-- pv_equiv track=rewrite | github.com/SquareShiftTech/tableau-to-looker-accelerator | src/tableau_to_looker_parser/generators/connection_generator.py | _find_primary_connection
-- ===== SOURCE A (Python) =====
-- from typing import Dict, List
--
-- def _find_primary_connection(connections: List[Dict]) -> Dict:
--     """Find the primary connection to use."""
--     # Find the primary BigQuery connection (skip federated wrapper)
--     for conn in connections:
--         if conn.get("type") == "bigquery" and conn.get("name"):
--             return conn
--
--     # Fallback to first non-federated connection
--     for conn in connections:
--         if conn.get("type") != "federated":
--             return conn
--
--     # Final fallback to first connection
--     return connections[0] if connections else {}
-- ===== SOURCE B (Python) =====
-- from typing import Dict, List
--
-- def _named_bigquery(conn: Dict) -> bool:
--     return conn.get("type") == "bigquery" and bool(conn.get("name"))
--
-- def _non_federated(conn: Dict) -> bool:
--     return conn.get("type") != "federated"
--
-- def _find_primary_connection(connections: List[Dict]) -> Dict:
--     """Single pass: return the first named bigquery connection immediately;
--     otherwise remember the first non-federated one; fall back to the first
--     connection, or {} if the list is empty."""
--     first_non_federated = None
--     for conn in connections:
--         if _named_bigquery(conn):
--             return conn
--         if first_non_federated is None and _non_federated(conn):
--             first_non_federated = conn
--     if first_non_federated is not None:
--         return first_non_federated
--     return connections[0] if connections else {}
-- ===== Notes on version B (the rewrite author's own statement) =====
-- stated objective: alternative
-- what changed: Replaced A's two sequential scans plus a tail fallback by a single loop that returns a named bigquery connection immediately and otherwise tracks the first non-federated connection in a local.
import Mathlib
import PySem

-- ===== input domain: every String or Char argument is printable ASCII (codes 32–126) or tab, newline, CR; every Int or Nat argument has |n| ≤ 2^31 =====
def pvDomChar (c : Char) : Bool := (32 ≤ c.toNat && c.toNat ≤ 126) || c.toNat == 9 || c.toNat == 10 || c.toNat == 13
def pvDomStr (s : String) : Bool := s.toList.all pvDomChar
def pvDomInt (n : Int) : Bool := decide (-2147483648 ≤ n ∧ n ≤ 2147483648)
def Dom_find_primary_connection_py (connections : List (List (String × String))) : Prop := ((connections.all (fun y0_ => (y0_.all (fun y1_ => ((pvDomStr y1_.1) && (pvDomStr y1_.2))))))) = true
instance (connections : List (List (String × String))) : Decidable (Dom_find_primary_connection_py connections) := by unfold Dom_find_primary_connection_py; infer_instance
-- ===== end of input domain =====

-- B replaces A's two sequential scans with a single loop that tracks the first
-- non-federated connection while looking for a named bigquery one (alternative decomposition, same cost).


-- ===== PORT A =====
-- conn.get(k): first match in the association list (Python dict lookup), None if absent
def pvGetKey (conn : List (String × String)) (k : String) : Option String :=
  (conn.find? (fun p => p.1 == k)).map (·.2)

-- conn.get("type") == "bigquery" and conn.get("name")  (truthy: non-empty string)
def pvIsNamedBigquery (conn : List (String × String)) : Bool :=
  pvGetKey conn "type" == some "bigquery" &&
    (match pvGetKey conn "name" with
     | some s => s != ""
     | none => false)

-- first loop of A: first named bigquery connection
def pvLoopBQ : List (List (String × String)) → Option (List (String × String))
  | [] => none
  | c :: rest => if pvIsNamedBigquery c then some c else pvLoopBQ rest

-- second loop of A: first connection whose type is not "federated"
def pvLoopNonFed : List (List (String × String)) → Option (List (String × String))
  | [] => none
  | c :: rest => if pvGetKey c "type" != some "federated" then some c else pvLoopNonFed rest

def find_primary_connection_py (connections : List (List (String × String))) : List (String × String) :=
  match pvLoopBQ connections with
  | some c => c
  | none =>
    match pvLoopNonFed connections with
    | some c => c
    | none =>
      match connections with
      | c :: _ => c
      | [] => []

-- ===== PORT B =====
-- the single loop of Source B: early return on named bigquery, else remember the first non-federated
def pvLoopB (connections : List (List (String × String))) :
    List (List (String × String)) → Option (List (String × String)) → List (String × String)
  | [], fnf =>
    match fnf with
    | some c => c
    | none =>
      match connections with
      | c :: _ => c
      | [] => []
  | c :: rest, fnf =>
    if pvIsNamedBigquery c then c
    else pvLoopB connections rest
      (if fnf.isNone && (pvGetKey c "type" != some "federated") then some c else fnf)

def find_primary_connection_py_alt (connections : List (List (String × String))) : List (String × String) :=
  pvLoopB connections connections none

-- ===== PRECONDITION & SPEC =====
def Spec_find_primary_connection_py (connections : List (List (String × String))) (out : List (String × String)) : Prop := out = find_primary_connection_py_alt connections
instance (connections : List (List (String × String))) (out : List (String × String)) : Decidable (Spec_find_primary_connection_py connections out) := by unfold Spec_find_primary_connection_py; infer_instance

-- ===== CLAIM (what is proved, stated in full; the proofs are below) =====
def Claim_equal_find_primary_connection_py : Prop := ∀ (connections : List (List (String × String))), Dom_find_primary_connection_py connections → Spec_find_primary_connection_py connections (find_primary_connection_py connections)

-- ===== LEMMAS AND PROOFS =====
-- invariant of B's loop: it returns the first named bigquery connection of the remaining list,
-- else the remembered (or newly found) first non-federated one, else the overall fallback
theorem pvLoopB_inv (connections : List (List (String × String)))
    (cs : List (List (String × String))) (fnf : Option (List (String × String))) :
    pvLoopB connections cs fnf =
      match pvLoopBQ cs with
      | some c => c
      | none =>
        match fnf with
        | some c => c
        | none =>
          match pvLoopNonFed cs with
          | some c => c
          | none =>
            match connections with
            | c :: _ => c
            | [] => [] := by
  induction cs generalizing fnf with
  | nil => cases fnf <;> simp [pvLoopB, pvLoopBQ, pvLoopNonFed]
  | cons c rest ih =>
    simp only [pvLoopB, pvLoopBQ, pvLoopNonFed]
    by_cases hbq : pvIsNamedBigquery c
    · simp [hbq]
    · simp only [hbq]
      rw [ih]
      cases fnf with
      | some x => simp
      | none =>
        by_cases hfed : (pvGetKey c "type" != some "federated") = true
        · simp [hfed]
        · simp [hfed]

theorem find_primary_connection_py_eq (connections : List (List (String × String))) :
    find_primary_connection_py connections = find_primary_connection_py_alt connections := by
  unfold find_primary_connection_py find_primary_connection_py_alt
  rw [pvLoopB_inv]

-- ===== VERDICT (by name: the statement is the Claim_ definition above) =====
theorem find_primary_connection_py_spec : Claim_equal_find_primary_connection_py := by
  intro connections _
  exact find_primary_connection_py_eq connections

--------------------------------------------------

PROMPT. The word "pvLoopBQ" is the filter: copy every line of the listing above that contains it.

YOUR SOLUTION.
def pvLoopBQ : List (List (String × String)) → Option (List (String × String))
  | c :: rest => if pvIsNamedBigquery c then some c else pvLoopBQ rest
  match pvLoopBQ connections with
      match pvLoopBQ cs with
  | nil => cases fnf <;> simp [pvLoopB, pvLoopBQ, pvLoopNonFed]
    simp only [pvLoopB, pvLoopBQ, pvLoopNonFed]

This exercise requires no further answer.